== Segment start ==
-- pv_equiv track=rewrite | github.com/othero/othero | othero/core.py | countSOSs
-- ===== SOURCE A (Python) =====
-- import enum
--
-- class SOS(enum.IntEnum):
--     """
--     State of squares(SOS)
--     """
--     DARK  =  1
--     LIGHT = -1
--     BLANK =  0
--
-- def countSOSs(sog):
--     """
--     Count the number of each sos in the <sog>.
--
--     Args:
--         sog [[othero.core.SOS]]:
--             State of the game.
--
--     Returns:
--         int:
--             The number of othero.core.SOS.DARK in <sog>.
--
--         int:
--             The number of othero.core.SOS.LIGHT in <sog>.
--
--         int:
--             The number of othero.core.SOS.BLANK in <sog>.
--     """
--     ndark, nlight, nblank = 0, 0, 0
--     for row in sog:
--         for sos in row:
--             if sos == SOS.DARK:
--                 ndark = ndark + 1
--             elif sos == SOS.LIGHT:
--                 nlight = nlight + 1
--             else:
--                 nblank = nblank + 1
--     return ndark, nlight, nblank
-- ===== SOURCE B (Python) =====
-- def countSOSs(sog):
--     flat = [sos for row in sog for sos in row]
--     ndark = flat.count(1)
--     nlight = flat.count(-1)
--     return ndark, nlight, len(flat) - ndark - nlight
-- ===== Notes on version B (the rewrite author's own statement) =====
-- stated objective: faster
-- what changed: Replaces the per-element if/elif/else counting loop with flattening the grid once and tabulating frequencies via list.count (C-level scans), computing the blank bucket by subtraction so it absorbs every non-dark/non-light value exactly as A's else branch does.
import Mathlib
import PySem

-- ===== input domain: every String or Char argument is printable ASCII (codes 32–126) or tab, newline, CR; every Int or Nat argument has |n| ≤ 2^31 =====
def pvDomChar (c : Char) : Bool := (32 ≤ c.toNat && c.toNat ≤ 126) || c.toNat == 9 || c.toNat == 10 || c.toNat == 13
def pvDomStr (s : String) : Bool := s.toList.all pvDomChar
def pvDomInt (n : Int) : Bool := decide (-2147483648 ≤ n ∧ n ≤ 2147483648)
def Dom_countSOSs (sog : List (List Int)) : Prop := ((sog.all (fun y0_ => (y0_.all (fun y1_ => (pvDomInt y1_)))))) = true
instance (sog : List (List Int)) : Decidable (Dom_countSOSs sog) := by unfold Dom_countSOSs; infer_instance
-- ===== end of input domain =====

-- B flattens the grid once and counts 1s and -1s, taking blanks by subtraction, replacing A's per-element if/elif/else tally loop (objective: faster, measured).

-- ===== PORT A =====
def countSOSs (sog : List (List Int)) : Int × Int × Int :=
  sog.foldl
    (fun st row =>
      row.foldl
        (fun (st : Int × Int × Int) sos =>
          if sos = 1 then (st.1 + 1, st.2.1, st.2.2)
          else if sos = -1 then (st.1, st.2.1 + 1, st.2.2)
          else (st.1, st.2.1, st.2.2 + 1))
        st)
    (0, 0, 0)

-- ===== PORT B =====
def countSOSs_alt (sog : List (List Int)) : Int × Int × Int :=
  let flat := sog.flatMap (fun row => row)
  let ndark : Int := flat.count 1
  let nlight : Int := flat.count (-1)
  (ndark, nlight, (flat.length : Int) - ndark - nlight)

-- ===== PRECONDITION & SPEC =====
def Spec_countSOSs (sog : List (List Int)) (out : Int × Int × Int) : Prop := out = countSOSs_alt sog
instance (sog : List (List Int)) (out : Int × Int × Int) : Decidable (Spec_countSOSs sog out) := by unfold Spec_countSOSs; infer_instance

-- ===== CLAIM (what is proved, stated in full; the proofs are below) =====
def Claim_equal_countSOSs : Prop := ∀ (sog : List (List Int)), Dom_countSOSs sog → Spec_countSOSs sog (countSOSs sog)

-- ===== LEMMAS AND PROOFS =====

-- A's state-update step, named for the proofs.
def pvStep (st : Int × Int × Int) (sos : Int) : Int × Int × Int :=
  if sos = 1 then (st.1 + 1, st.2.1, st.2.2)
  else if sos = -1 then (st.1, st.2.1 + 1, st.2.2)
  else (st.1, st.2.1, st.2.2 + 1)

-- A's nested loop equals one fold over the flattened list.
lemma foldl_nested_eq_flat (sog : List (List Int)) (st : Int × Int × Int) :
    sog.foldl (fun st row => row.foldl pvStep st) st
      = (sog.flatMap (fun row => row)).foldl pvStep st := by
  induction sog generalizing st with
  | nil => rfl
  | cons r t ih => simp [List.foldl_append, ih]

lemma countSOSs_eq_foldl_flat (sog : List (List Int)) :
    countSOSs sog = (sog.flatMap (fun row => row)).foldl pvStep (0, 0, 0) :=
  foldl_nested_eq_flat sog (0, 0, 0)

-- Characterisation of A's fold over any flat list, with a general accumulator.
lemma foldl_pvStep (l : List Int) (st : Int × Int × Int) :
    l.foldl pvStep st =
      (st.1 + (l.count 1 : Int), st.2.1 + (l.count (-1) : Int),
       st.2.2 + ((l.length : Int) - (l.count 1 : Int) - (l.count (-1) : Int))) := by
  induction l generalizing st with
  | nil => simp
  | cons x t ih =>
    by_cases h1 : x = 1
    · subst h1
      simp [List.foldl_cons, ih, pvStep, Prod.ext_iff]
      omega
    · by_cases h2 : x = -1
      · subst h2
        simp [List.foldl_cons, ih, pvStep, Prod.ext_iff]
        omega
      · simp [List.foldl_cons, ih, pvStep, h1, h2, Prod.ext_iff]
        omega

-- ===== VERDICT (by name: the statement is the Claim_ definition above) =====
theorem countSOSs_spec : Claim_equal_countSOSs := by
  intro sog _
  show countSOSs sog = countSOSs_alt sog
  rw [countSOSs_eq_foldl_flat, foldl_pvStep]
  simp [countSOSs_alt]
== Segment end ==
- [WORK TO BE COMPLETED]
Of the entries listed above, reproduce only the lines starting at the line containing "lemma countSOSs_eq_foldl_flat (sog" and ending at the line containing "l.foldl pvStep st". Include both, exactly as they stand.

- [OUTPUT FOR THIS EXERCISE]
lemma countSOSs_eq_foldl_flat (sog : List (List Int)) :
    countSOSs sog = (sog.flatMap (fun row => row)).foldl pvStep (0, 0, 0) :=
  foldl_nested_eq_flat sog (0, 0, 0)

-- Characterisation of A's fold over any flat list, with a general accumulator.
lemma foldl_pvStep (l : List Int) (st : Int × Int × Int) :
    l.foldl pvStep st =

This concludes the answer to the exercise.